Response functions can provide a more complete picture than single value methods that were presented in the [Static BE vignette](staticbe.html). Static BE methods tend to be very simple to apply but their interpretation and any derivative values determined from them should be treated as rough estimates in all but the most ideal circumstances.
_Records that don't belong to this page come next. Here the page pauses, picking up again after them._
-- pv_equiv track=rewrite | github.com/DariiaBabii/First_repo | Module_5/sanitize.py | get_phone_numbers_for_countries
-- ===== SOURCE A (Python) =====
-- def sanitize_phone_number(phone):
--     new_phone = (
--         phone.strip()
--         .removeprefix("+")
--         .replace("(", "")
--         .replace(")", "")
--         .replace("-", "")
--         .replace(" ", "")
--     )
--     return new_phone
--
-- def get_phone_numbers_for_countries(list_phones):
--     phone_dict = {
--         'UA': [],
--         'JP': [],
--         'TW': [],
--         'SG': []
--     }
--
--     for phone in list_phones:
--         sanitized_phone = sanitize_phone_number(phone)
--         if sanitized_phone.startswith("81"):
--             phone_dict['JP'].append(sanitized_phone)
--         elif sanitized_phone.startswith("65"):
--             phone_dict['SG'].append(sanitized_phone)
--         elif sanitized_phone.startswith("886"):
--             phone_dict['TW'].append(sanitized_phone)
--         elif sanitized_phone.startswith("380"):
--             phone_dict['UA'].append(sanitized_phone)
--         else:
--             # Якщо жоден із відомих кодів не зустрічається на початку номера
--             phone_dict['UA'].append(sanitized_phone)
--
--     return phone_dict
-- ===== SOURCE B (Python) =====
-- # Alternative: tag each phone once with its country via a prefix table, then
-- # build the result dict by a per-country filter comprehension.
--
-- _DROP = set("()- ")
-- _PREFIX_TABLE = [("81", "JP"), ("65", "SG"), ("886", "TW"), ("380", "UA")]
-- _COUNTRIES = ["UA", "JP", "TW", "SG"]
--
--
-- def _sanitize(phone):
--     s = phone.strip()
--     if s.startswith("+"):
--         s = s[1:]
--     return "".join(c for c in s if c not in _DROP)
--
--
-- def _classify(s):
--     for prefix, country in _PREFIX_TABLE:
--         if s.startswith(prefix):
--             return country
--     return "UA"
--
--
-- def get_phone_numbers_for_countries(list_phones):
--     tagged = [(_classify(s), s) for s in map(_sanitize, list_phones)]
--     return {c: [s for k, s in tagged if k == c] for c in _COUNTRIES}
-- ===== Notes on version B (the rewrite author's own statement) =====
-- stated objective: idiomatic
-- what changed: Replaces the branch-per-country dict-mutation loop with a data-driven prefix table: each phone is sanitized (one strip/prefix-drop/character-filter pass instead of four replace passes) and tagged with its country once, and the result dict is built by a per-country filter comprehension over the tagged list.
import Mathlib
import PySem

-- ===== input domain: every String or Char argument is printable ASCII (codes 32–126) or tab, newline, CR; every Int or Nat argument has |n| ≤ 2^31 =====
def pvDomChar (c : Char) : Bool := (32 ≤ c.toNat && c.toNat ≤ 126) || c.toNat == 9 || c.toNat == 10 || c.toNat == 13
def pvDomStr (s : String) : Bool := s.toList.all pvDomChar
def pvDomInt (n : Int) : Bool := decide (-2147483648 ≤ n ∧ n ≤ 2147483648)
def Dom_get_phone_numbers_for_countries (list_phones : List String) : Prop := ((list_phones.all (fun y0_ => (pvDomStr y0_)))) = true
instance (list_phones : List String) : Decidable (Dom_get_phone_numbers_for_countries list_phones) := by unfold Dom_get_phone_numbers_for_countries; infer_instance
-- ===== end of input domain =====

-- B tags each sanitized phone once via a prefix table and builds the dict by per-country filters (idiomatic restructure; same cost).

-- ===== PORT A =====
def sanitize_phone_number (phone : String) : String :=
  let s1 := PySem.Str.strip phone
  -- removeprefix("+"): drops the prefix (one '+') iff present — exact port of str.removeprefix
  let s2 := if PySem.Str.startswith s1 "+" then PySem.Str.slice s1 (some 1) none else s1
  let s3 := PySem.Str.replace s2 "(" ""
  let s4 := PySem.Str.replace s3 ")" ""
  let s5 := PySem.Str.replace s4 "-" ""
  PySem.Str.replace s5 " " ""

def get_phone_numbers_for_countries (list_phones : List String) : List (String × List String) :=
  let d0 : PySem.Dict String (List String) :=
    PySem.Dict.mk [("UA", []), ("JP", []), ("TW", []), ("SG", [])]
  let d := list_phones.foldl (fun d phone =>
    let s := sanitize_phone_number phone
    if PySem.Str.startswith s "81" then d.modify "JP" [] (· ++ [s])
    else if PySem.Str.startswith s "65" then d.modify "SG" [] (· ++ [s])
    else if PySem.Str.startswith s "886" then d.modify "TW" [] (· ++ [s])
    else if PySem.Str.startswith s "380" then d.modify "UA" [] (· ++ [s])
    else d.modify "UA" [] (· ++ [s])) d0
  d.items

-- ===== PORT B =====
def pvSanitizeAlt (phone : String) : String :=
  let s := PySem.Str.strip phone
  let l := if PySem.Str.startswith s "+" then s.toList.drop 1 else s.toList
  -- "".join(c for c in s if c not in _DROP) — a character filter, exact on every string
  String.ofList (l.filter (fun c => !(['(', ')', '-', ' '].contains c)))

def pvClassifyAlt (s : String) : String :=
  match [("81", "JP"), ("65", "SG"), ("886", "TW"), ("380", "UA")].find?
      (fun p => PySem.Str.startswith s p.1) with
  | some p => p.2
  | none => "UA"

def get_phone_numbers_for_countries_alt (list_phones : List String) : List (String × List String) :=
  let tagged := list_phones.map (fun p => let s := pvSanitizeAlt p; (pvClassifyAlt s, s))
  ["UA", "JP", "TW", "SG"].map (fun c => (c, (tagged.filter (fun t => t.1 == c)).map (·.2)))

-- ===== PRECONDITION & SPEC =====
def Spec_get_phone_numbers_for_countries (list_phones : List String) (out : List (String × List String)) : Prop := out = get_phone_numbers_for_countries_alt list_phones
instance (list_phones : List String) (out : List (String × List String)) : Decidable (Spec_get_phone_numbers_for_countries list_phones out) := by unfold Spec_get_phone_numbers_for_countries; infer_instance

-- ===== CLAIM (what is proved, stated in full; the proofs are below) =====
def Claim_equal_get_phone_numbers_for_countries : Prop := ∀ (list_phones : List String), Dom_get_phone_numbers_for_countries list_phones → Spec_get_phone_numbers_for_countries list_phones (get_phone_numbers_for_countries list_phones)

-- ===== LEMMAS AND PROOFS =====

lemma replace_go_filter (c : Char) (fuel : Nat) (l acc : List Char) (h : l.length ≤ fuel) :
    PySem.Chars.replace.go [c] [] fuel l acc = acc.reverse ++ l.filter (fun x => x ≠ c) := by
  induction fuel generalizing l acc with
  | zero =>
      have : l = [] := List.eq_nil_of_length_eq_zero (Nat.le_zero.mp h)
      subst this
      simp [PySem.Chars.replace.go]
  | succ fuel ih =>
      cases l with
      | nil => simp [PySem.Chars.replace.go]
      | cons x t =>
          rw [PySem.Chars.replace.go]
          by_cases hx : x = c
          · subst hx
            have hp : List.isPrefixOf [x] (x :: t) = true := by simp [List.isPrefixOf]
            have hd : List.drop [x].length (x :: t) = t := by simp
            simp only [hp, if_true, List.reverse_nil, List.nil_append, hd]
            rw [ih t acc (by simpa using Nat.succ_le_succ_iff.mp h)]
            simp
          · have hp : List.isPrefixOf [c] (x :: t) = false := by
              simp [List.isPrefixOf]
              exact fun hh => absurd hh.symm hx
            simp only [hp, Bool.false_eq_true, if_false]
            rw [ih t (x :: acc) (by simpa using Nat.succ_le_succ_iff.mp h)]
            simp [hx]

lemma replace_single_empty (l : List Char) (c : Char) :
    PySem.Chars.replace l [c] [] = l.filter (fun x => x ≠ c) := by
  rw [PySem.Chars.replace]
  simp only [List.isEmpty_cons, Bool.false_eq_true, if_false]
  simpa using replace_go_filter c l.length l [] le_rfl

lemma replace_chain_filter (t : List Char) :
    PySem.Chars.replace (PySem.Chars.replace (PySem.Chars.replace
        (PySem.Chars.replace t ['('] []) [')'] []) ['-'] []) [' '] []
      = t.filter (fun c => !(['(', ')', '-', ' '].contains c)) := by
  simp only [replace_single_empty, List.filter_filter]
  apply List.filter_congr
  intro x _
  by_cases h1 : x = '(' <;> by_cases h2 : x = ')' <;> by_cases h3 : x = '-' <;>
    by_cases h4 : x = ' ' <;> simp [h1, h2, h3, h4]

lemma sanitize_eq (p : String) : sanitize_phone_number p = pvSanitizeAlt p := by
  rw [← String.toList_inj]
  unfold sanitize_phone_number pvSanitizeAlt
  by_cases h : PySem.Str.startswith (PySem.Str.strip p) "+"
  · simp only [h, if_true, PySem.Str.toList_replace, String.toList_ofList,
      PySem.Str.toList_slice, PySem.Chars.slice]
    rw [PySem.List.slice_from_one]
    rw [show (")" : String).toList = [')'] from rfl, show ("(" : String).toList = ['('] from rfl,
      show ("-" : String).toList = ['-'] from rfl, show (" " : String).toList = [' '] from rfl,
      show ("" : String).toList = [] from rfl]
    rw [replace_chain_filter]
    simp [List.drop_one]
  · simp only [h, Bool.false_eq_true, if_false, PySem.Str.toList_replace, String.toList_ofList]
    rw [show (")" : String).toList = [')'] from rfl, show ("(" : String).toList = ['('] from rfl,
      show ("-" : String).toList = ['-'] from rfl, show (" " : String).toList = [' '] from rfl,
      show ("" : String).toList = [] from rfl]
    rw [replace_chain_filter]

lemma classify_cases (s : String) :
    pvClassifyAlt s = "JP" ∨ pvClassifyAlt s = "SG" ∨ pvClassifyAlt s = "TW" ∨ pvClassifyAlt s = "UA" := by
  unfold pvClassifyAlt
  simp only [List.find?, PySem.Str.startswith_eq]
  cases h1 : PySem.Chars.startswith s.toList ['8', '1'] <;>
    cases h2 : PySem.Chars.startswith s.toList ['6', '5'] <;>
      cases h3 : PySem.Chars.startswith s.toList ['8', '8', '6'] <;>
        cases h4 : PySem.Chars.startswith s.toList ['3', '8', '0'] <;> simp [h1, h2, h3, h4]

lemma step_eq (d : PySem.Dict String (List String)) (phone : String) :
    (let s := sanitize_phone_number phone
     if PySem.Str.startswith s "81" then d.modify "JP" [] (· ++ [s])
     else if PySem.Str.startswith s "65" then d.modify "SG" [] (· ++ [s])
     else if PySem.Str.startswith s "886" then d.modify "TW" [] (· ++ [s])
     else if PySem.Str.startswith s "380" then d.modify "UA" [] (· ++ [s])
     else d.modify "UA" [] (· ++ [s]))
      = d.modify (pvClassifyAlt (pvSanitizeAlt phone)) [] (· ++ [pvSanitizeAlt phone]) := by
  simp only [sanitize_eq]
  unfold pvClassifyAlt
  simp only [List.find?]
  cases h1 : PySem.Str.startswith (pvSanitizeAlt phone) "81" <;>
    cases h2 : PySem.Str.startswith (pvSanitizeAlt phone) "65" <;>
      cases h3 : PySem.Str.startswith (pvSanitizeAlt phone) "886" <;>
        cases h4 : PySem.Str.startswith (pvSanitizeAlt phone) "380" <;> simp

lemma loop_items (xs : List (String × String)) (ua jp tw sg : List String)
    (hx : ∀ t ∈ xs, t.1 = "JP" ∨ t.1 = "SG" ∨ t.1 = "TW" ∨ t.1 = "UA") :
    (xs.foldl (fun d t => d.modify t.1 [] (· ++ [t.2]))
        (PySem.Dict.mk [("UA", ua), ("JP", jp), ("TW", tw), ("SG", sg)])).items
      = [("UA", ua ++ (xs.filter (fun t => t.1 == "UA")).map (·.2)),
         ("JP", jp ++ (xs.filter (fun t => t.1 == "JP")).map (·.2)),
         ("TW", tw ++ (xs.filter (fun t => t.1 == "TW")).map (·.2)),
         ("SG", sg ++ (xs.filter (fun t => t.1 == "SG")).map (·.2))] := by
  induction xs generalizing ua jp tw sg with
  | nil => simp
  | cons t rest ih =>
      obtain ⟨k, v⟩ := t
      simp only [List.foldl_cons]
      rcases hx (k, v) (by simp) with hk | hk | hk | hk <;> simp only at hk <;> subst hk
      · have hm : (PySem.Dict.mk [("UA", ua), ("JP", jp), ("TW", tw), ("SG", sg)]).modify "JP" [] (· ++ [v])
            = PySem.Dict.mk [("UA", ua), ("JP", jp ++ [v]), ("TW", tw), ("SG", sg)] := by
          simp [PySem.Dict.modify, PySem.Dict.insert, PySem.Dict.getD, PySem.Dict.get?, PySem.Dict.contains]
        rw [hm, ih _ _ _ _ (fun t ht => hx t (List.mem_cons_of_mem _ ht))]
        simp
      · have hm : (PySem.Dict.mk [("UA", ua), ("JP", jp), ("TW", tw), ("SG", sg)]).modify "SG" [] (· ++ [v])
            = PySem.Dict.mk [("UA", ua), ("JP", jp), ("TW", tw), ("SG", sg ++ [v])] := by
          simp [PySem.Dict.modify, PySem.Dict.insert, PySem.Dict.getD, PySem.Dict.get?, PySem.Dict.contains]
        rw [hm, ih _ _ _ _ (fun t ht => hx t (List.mem_cons_of_mem _ ht))]
        simp
      · have hm : (PySem.Dict.mk [("UA", ua), ("JP", jp), ("TW", tw), ("SG", sg)]).modify "TW" [] (· ++ [v])
            = PySem.Dict.mk [("UA", ua), ("JP", jp), ("TW", tw ++ [v]), ("SG", sg)] := by
          simp [PySem.Dict.modify, PySem.Dict.insert, PySem.Dict.getD, PySem.Dict.get?, PySem.Dict.contains]
        rw [hm, ih _ _ _ _ (fun t ht => hx t (List.mem_cons_of_mem _ ht))]
        simp
      · have hm : (PySem.Dict.mk [("UA", ua), ("JP", jp), ("TW", tw), ("SG", sg)]).modify "UA" [] (· ++ [v])
            = PySem.Dict.mk [("UA", ua ++ [v]), ("JP", jp), ("TW", tw), ("SG", sg)] := by
          simp [PySem.Dict.modify, PySem.Dict.insert, PySem.Dict.getD, PySem.Dict.get?, PySem.Dict.contains]
        rw [hm, ih _ _ _ _ (fun t ht => hx t (List.mem_cons_of_mem _ ht))]
        simp

lemma foldl_tagged (lp : List String) (d0 : PySem.Dict String (List String)) :
    lp.foldl (fun d phone =>
        d.modify (pvClassifyAlt (pvSanitizeAlt phone)) [] (· ++ [pvSanitizeAlt phone])) d0
      = (lp.map (fun p => (pvClassifyAlt (pvSanitizeAlt p), pvSanitizeAlt p))).foldl
          (fun d t => d.modify t.1 [] (· ++ [t.2])) d0 := by
  rw [List.foldl_map]

-- ===== VERDICT (by name: the statement is the Claim_ definition above) =====
theorem get_phone_numbers_for_countries_spec : Claim_equal_get_phone_numbers_for_countries := by
  intro list_phones _
  unfold Spec_get_phone_numbers_for_countries
  unfold get_phone_numbers_for_countries get_phone_numbers_for_countries_alt
  simp only [step_eq]
  rw [foldl_tagged]
  have hmem : ∀ t ∈ (list_phones.map (fun p => (pvClassifyAlt (pvSanitizeAlt p), pvSanitizeAlt p))),
      t.1 = "JP" ∨ t.1 = "SG" ∨ t.1 = "TW" ∨ t.1 = "UA" := by
    intro t ht
    simp only [List.mem_map] at ht
    obtain ⟨p, _, hp⟩ := ht
    subst hp
    simpa using classify_cases (pvSanitizeAlt p)
  have hl := loop_items (list_phones.map (fun p => (pvClassifyAlt (pvSanitizeAlt p), pvSanitizeAlt p)))
    ([] : List String) ([] : List String) ([] : List String) ([] : List String) hmem
  rw [hl]
  simp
In the [Synthetic example vignette](synthetic_example.html) we fit barometric response functions for a synthetic dataset with a known response function to test the efficiency of different methods.
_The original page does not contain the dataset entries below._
-- pv_equiv track=rewrite | github.com/minsung37/Algorithm | etc/programmers/실전대비/1-1.py | solution
-- ===== SOURCE A (Python) =====
-- def solution(X, Y):
--     intersection = []
--     y = list(Y)
--     for i in X:
--         if i in y:
--             intersection.append(i)
--             y.remove(i)
--     check = set(intersection)
--     if len(intersection) == 0:
--         return "-1"
--     elif len(check) == 1 and "0" in check:
--         return "0"
--     else:
--         return "".join(sorted(intersection, reverse=True))
-- ===== SOURCE B (Python) =====
-- def solution(X, Y):
--     xs = sorted(X, reverse=True)
--     ys = sorted(Y, reverse=True)
--     res = []
--     i = j = 0
--     while i < len(xs) and j < len(ys):
--         if xs[i] == ys[j]:
--             res.append(xs[i])
--             i += 1
--             j += 1
--         elif xs[i] > ys[j]:
--             i += 1
--         else:
--             j += 1
--     if not res:
--         return "-1"
--     if all(c == "0" for c in res):
--         return "0"
--     return "".join(res)
-- ===== Notes on version B (the rewrite author's own statement) =====
-- stated objective: faster
-- what changed: Replaces A's per-character inner scan with list.remove on a shrinking copy of Y (plus a final sort of the intersection) by sorting both strings descending once and computing the common multiset with a single two-pointer merge that emits the result already in descending order.
import Mathlib
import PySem

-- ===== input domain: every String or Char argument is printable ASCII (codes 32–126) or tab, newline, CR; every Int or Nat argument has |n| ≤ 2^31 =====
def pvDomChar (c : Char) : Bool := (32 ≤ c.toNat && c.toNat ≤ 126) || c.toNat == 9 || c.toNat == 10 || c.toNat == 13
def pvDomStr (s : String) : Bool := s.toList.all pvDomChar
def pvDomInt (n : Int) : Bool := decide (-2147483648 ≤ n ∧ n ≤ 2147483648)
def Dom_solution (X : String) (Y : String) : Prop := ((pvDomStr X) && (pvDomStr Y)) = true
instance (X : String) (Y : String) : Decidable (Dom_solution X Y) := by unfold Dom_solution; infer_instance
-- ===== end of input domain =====

-- B replaces A's per-character scan-and-remove over a shrinking copy of Y (plus a final
-- sort) by one descending sort of each string and a two-pointer merge that emits the
-- common multiset already in descending order (alternative algorithm, same results).

-- ===== PORT A =====
-- A's for-loop over X; state = (intersection, y); 'y.remove(i)' after an 'i in y' check = List.erase
def solutionLoop (inter : List Char) (y : List Char) : List Char → List Char × List Char
  | [] => (inter, y)
  | i :: rest =>
    if i ∈ y then solutionLoop (inter ++ [i]) (y.erase i) rest
    else solutionLoop inter y rest

def solution (X : String) (Y : String) : String :=
  let st := solutionLoop [] Y.toList X.toList
  let intersection := st.1
  let check : PySem.Set Char := PySem.Set.ofList intersection
  if intersection.length = 0 then "-1"
  else if PySem.Set.len check = 1 ∧ '0' ∈ check then "0"
  else String.ofList (PySem.List.sorted intersection (fun c => c) true)

-- ===== PORT B =====
-- B's while-loop with two advancing pointers, as recursion on the two descending lists
def mergeCommon : List Char → List Char → List Char
  | [], _ => []
  | _ :: _, [] => []
  | a :: as, b :: bs =>
    if a = b then a :: mergeCommon as bs
    else if b < a then mergeCommon as (b :: bs)
    else mergeCommon (a :: as) bs
termination_by xs ys => xs.length + ys.length

def solution_alt (X : String) (Y : String) : String :=
  let xs := PySem.List.sorted X.toList (fun c => c) true
  let ys := PySem.List.sorted Y.toList (fun c => c) true
  let res := mergeCommon xs ys
  if res = [] then "-1"
  else if res.all (fun c => c == '0') then "0"
  else String.ofList res

-- ===== PRECONDITION & SPEC =====
def Spec_solution (X : String) (Y : String) (out : String) : Prop := out = solution_alt X Y
instance (X : String) (Y : String) (out : String) : Decidable (Spec_solution X Y out) := by unfold Spec_solution; infer_instance

-- ===== CLAIM (what is proved, stated in full; the proofs are below) =====
def Claim_equal_solution : Prop := ∀ (X : String) (Y : String), Dom_solution X Y → Spec_solution X Y (solution X Y)

-- ===== LEMMAS AND PROOFS =====

-- A's loop builds the multiset min of the counts, in X's order
theorem solutionLoop_count (xs : List Char) (inter y : List Char) (c : Char) :
    (solutionLoop inter y xs).1.count c = inter.count c + min (xs.count c) (y.count c) := by
  induction xs generalizing inter y with
  | nil => simp [solutionLoop]
  | cons i rest ih =>
    simp only [solutionLoop]
    split
    · rename_i hmem
      rw [ih]
      have he : (y.erase i).count c = y.count c - if c = i then 1 else 0 := by
        rw [List.count_erase]; by_cases hc : c = i
        · simp [hc]
        · have : ¬ i = c := fun h => hc h.symm
          simp [this, hc]
      have hy : 0 < y.count i := List.count_pos_iff.mpr hmem
      simp only [List.count_append, List.count_cons, he]
      by_cases hc : c = i
      · subst hc; simp; omega
      · simp [hc, Ne.symm hc]
    · rename_i hmem
      rw [ih]
      have hy : y.count i = 0 := List.count_eq_zero.mpr hmem
      simp only [List.count_cons]
      by_cases hc : c = i
      · subst hc; simp [hy]
      · simp [Ne.symm hc]

theorem mem_mergeCommon {x : Char} (xs ys : List Char) (h : x ∈ mergeCommon xs ys) : x ∈ xs := by
  fun_induction mergeCommon xs ys with
  | case1 => exact absurd h (by simp)
  | case2 => exact absurd h (by simp)
  | case3 as a bs ih =>
    rcases List.mem_cons.mp h with h1 | h1
    · simp [h1]
    · exact List.mem_cons_of_mem _ (ih h1)
  | case4 a as b bs hab hlt ih =>
    exact List.mem_cons_of_mem _ (ih h)
  | case5 a as b bs hab hlt ih =>
    exact ih h

-- the merge of two descending lists is descending
theorem mergeCommon_pairwise (xs ys : List Char)
    (hx : xs.Pairwise (fun a b => b ≤ a)) (hy : ys.Pairwise (fun a b => b ≤ a)) :
    (mergeCommon xs ys).Pairwise (fun a b => b ≤ a) := by
  fun_induction mergeCommon xs ys with
  | case1 => exact List.Pairwise.nil
  | case2 => exact List.Pairwise.nil
  | case3 as a bs ih =>
    refine List.Pairwise.cons ?_ (ih hx.of_cons hy.of_cons)
    intro x hmem
    exact (List.pairwise_cons.mp hx).1 x (mem_mergeCommon _ _ hmem)
  | case4 a as b bs hab hlt ih =>
    exact ih hx.of_cons hy
  | case5 a as b bs hab hlt ih =>
    exact ih hx hy.of_cons

-- on descending inputs the merge computes the multiset min of the counts
theorem mergeCommon_count (xs ys : List Char)
    (hx : xs.Pairwise (fun a b => b ≤ a)) (hy : ys.Pairwise (fun a b => b ≤ a)) (c : Char) :
    (mergeCommon xs ys).count c = min (xs.count c) (ys.count c) := by
  fun_induction mergeCommon xs ys with
  | case1 => simp
  | case2 => simp
  | case3 as a bs ih =>
    simp only [List.count_cons, ih hx.of_cons hy.of_cons]
    by_cases hc : a = c
    · simp [hc]
    · simp [hc]
  | case4 a as b bs hab hlt ih =>
    rw [ih hx.of_cons hy]
    by_cases hc : c = a
    · subst hc
      have hnot : c ∉ b :: bs := by
        intro hm
        rcases List.mem_cons.mp hm with h1 | h1
        · exact hab h1
        · exact absurd (lt_of_le_of_lt ((List.pairwise_cons.mp hy).1 c h1) hlt) (lt_irrefl c)
      have h0 : (b :: bs).count c = 0 := List.count_eq_zero.mpr hnot
      simp [h0]
    · have : ¬ a = c := fun h => hc h.symm
      simp [List.count_cons, this]
  | case5 a as b bs hab hlt ih =>
    rw [ih hx hy.of_cons]
    have hba : a < b := lt_of_le_of_ne (le_of_not_gt hlt) hab
    by_cases hc : c = b
    · subst hc
      have hnot : c ∉ a :: as := by
        intro hm
        rcases List.mem_cons.mp hm with h1 | h1
        · exact hab h1.symm
        · exact absurd (lt_of_le_of_lt ((List.pairwise_cons.mp hx).1 c h1) hba) (lt_irrefl c)
      have h0 : (a :: as).count c = 0 := List.count_eq_zero.mpr hnot
      simp [h0]
    · have : ¬ b = c := fun h => hc h.symm
      simp [List.count_cons, this]

-- A's set test 'len(set(l)) == 1 and "0" in set(l)' says exactly: l is nonempty and all-'0'
theorem set_all_zero_iff (l : List Char) :
    (PySem.Set.len (PySem.Set.ofList l) = 1 ∧ '0' ∈ PySem.Set.ofList l) ↔
      (l ≠ [] ∧ ∀ x ∈ l, x = '0') := by
  have hlen : PySem.Set.len (PySem.Set.ofList l) = ((PySem.Set.ofList l).length : Int) := rfl
  constructor
  · rintro ⟨h1, h2⟩
    have hl1 : (PySem.Set.ofList l).length = 1 := by omega
    rcases List.length_eq_one_iff.mp hl1 with ⟨z, hz⟩
    rw [hz] at h2
    have hz0 : z = '0' := (List.mem_singleton.mp h2).symm
    constructor
    · intro hnil; rw [hnil] at hz; simp [PySem.Set.ofList] at hz
    · intro x hx
      have : x ∈ PySem.Set.ofList l := (PySem.Set.mem_ofList _ _).mpr hx
      rw [hz, hz0] at this
      exact List.mem_singleton.mp this
  · rintro ⟨hne, hall⟩
    have h0mem : '0' ∈ PySem.Set.ofList l := by
      rcases List.exists_mem_of_ne_nil l hne with ⟨a, ha⟩
      have := hall a ha
      exact (PySem.Set.mem_ofList _ _).mpr (this ▸ ha)
    have heq : PySem.Set.ofList l = ['0'] := by
      have hnd : (PySem.Set.ofList l).Nodup := PySem.Set.nodup_ofList l
      have hmem : ∀ y ∈ PySem.Set.ofList l, y = '0' := fun y hy =>
        hall y ((PySem.Set.mem_ofList _ _).mp hy)
      cases hs : PySem.Set.ofList l with
      | nil => rw [hs] at h0mem; exact absurd h0mem (by simp)
      | cons z t =>
        rw [hs] at hmem hnd
        have hz : z = '0' := hmem z (by simp)
        cases t with
        | nil =>simp [hz]
        | cons w u =>
          have hw : w = '0' := hmem w (by simp)
          exact absurd (hz.trans hw.symm) (by
            intro h
            exact (List.pairwise_cons.mp hnd).1 w (by simp) h)
    rw [heq]
    exact ⟨by simp [PySem.Set.len], by simp⟩

-- ===== VERDICT (by name: the statement is the Claim_ definition above) =====
theorem solution_spec : Claim_equal_solution := by
  intro X Y _
  unfold Spec_solution solution solution_alt
  simp only []
  set inter := (solutionLoop [] Y.toList X.toList).1 with hinter
  set xs := PySem.List.sorted X.toList (fun c : Char => c) true with hxs
  set ys := PySem.List.sorted Y.toList (fun c : Char => c) true with hys
  set res := mergeCommon xs ys with hres
  have hxp : xs.Pairwise (fun a b => b ≤ a) := PySem.List.sorted_pairwise_rev X.toList (fun c => c)
  have hyp : ys.Pairwise (fun a b => b ≤ a) := PySem.List.sorted_pairwise_rev Y.toList (fun c => c)
  have hcnt : ∀ c, inter.count c = res.count c := by
    intro c
    rw [hinter, solutionLoop_count, hres, mergeCommon_count xs ys hxp hyp,
        (PySem.List.sorted_perm X.toList (fun c : Char => c) true).count_eq,
        (PySem.List.sorted_perm Y.toList (fun c : Char => c) true).count_eq]
    simp
  have hperm : inter.Perm res := List.perm_iff_count.mpr hcnt
  by_cases h0 : inter.length = 0
  · have : res = [] := List.length_eq_zero_iff.mp (hperm.length_eq ▸ h0)
    rw [if_pos h0, if_pos this]
  · have hresne : ¬ res = [] := by
      intro h; rw [h] at hperm; exact h0 (by simp [hperm.length_eq])
    rw [if_neg h0, if_neg hresne]
    have hiff := set_all_zero_iff inter
    by_cases hz : PySem.Set.len (PySem.Set.ofList inter) = 1 ∧ '0' ∈ PySem.Set.ofList inter
    · have hall : ∀ x ∈ res, x = '0' := by
        intro x hx
        exact (hiff.mp hz).2 x (hperm.mem_iff.mpr hx)
      have : res.all (fun c => c == '0') = true := by
        rw [List.all_eq_true]; intro x hx; exact beq_iff_eq.mpr (hall x hx)
      rw [if_pos hz, if_pos this]
    · have : ¬ (res.all (fun c => c == '0') = true) := by
        intro hall
        apply hz
        apply hiff.mpr
        refine ⟨fun h => h0 (by simp [h]), ?_⟩
        intro x hx
        exact beq_iff_eq.mp (List.all_eq_true.mp hall x (hperm.mem_iff.mp hx))
      rw [if_neg hz, if_neg this]
      congr 1
      refine List.Perm.eq_of_pairwise (le := fun a b : Char => b ≤ a) (fun a b _ _ h1 h2 => le_antisymm h2 h1) ?_ ?_ ((PySem.List.sorted_perm inter (fun c : Char => c) true).trans hperm)
      · exact PySem.List.sorted_pairwise_rev inter (fun c => c)
      · exact mergeCommon_pairwise xs ys hxp hyp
This vignette shows how to calculate the impulse response functions (time domain) and frequency response functions (frequency domain) for water levels, barometric pressure and Earth tides using field data.  Including terms for Earth tides is suggested for confined and semi-confined aquifers so our examples will show how to easily include them with the *earthtide* package.


---


## Time domain barometric response function

We have decided to take the approach used in the *recipes* package for the time being where we provide steps to build our dataset to be used for linear regression.  By building the dataset with a _recipe_, it also allows for the user to easily specify the model of choice.  For our examples we will use the _lm_ function to determine the appropriate parameters.  By the end of the time-domain section we will have fit the data using the following methods:

- Lagged barometric response
    - Regular spaced [@rasmussen1997identifying]
    - Irregular spacing 
    - Distributed lag 
- Earth tides 
    - Harmonic (specified frequencies) [@rasmussen2007monitoring]
    - Theoretical 
        - Lagged [@toll2007removal]
        - Harmonic constituents [@wenzel1996nanogal]
- Background trend (spline fit)
- Level shifts

---

### Regular and irregular spaced lag method

Regular and irregular lag models can be specified in the same manner. In this example we generate a set of regularly spaced lags using seq, but they could be specified individually or with another function.  We find logarithmically spaced lags generated with _log_lags_ can work well to get good resolution at early times while still having a parsimoneous model.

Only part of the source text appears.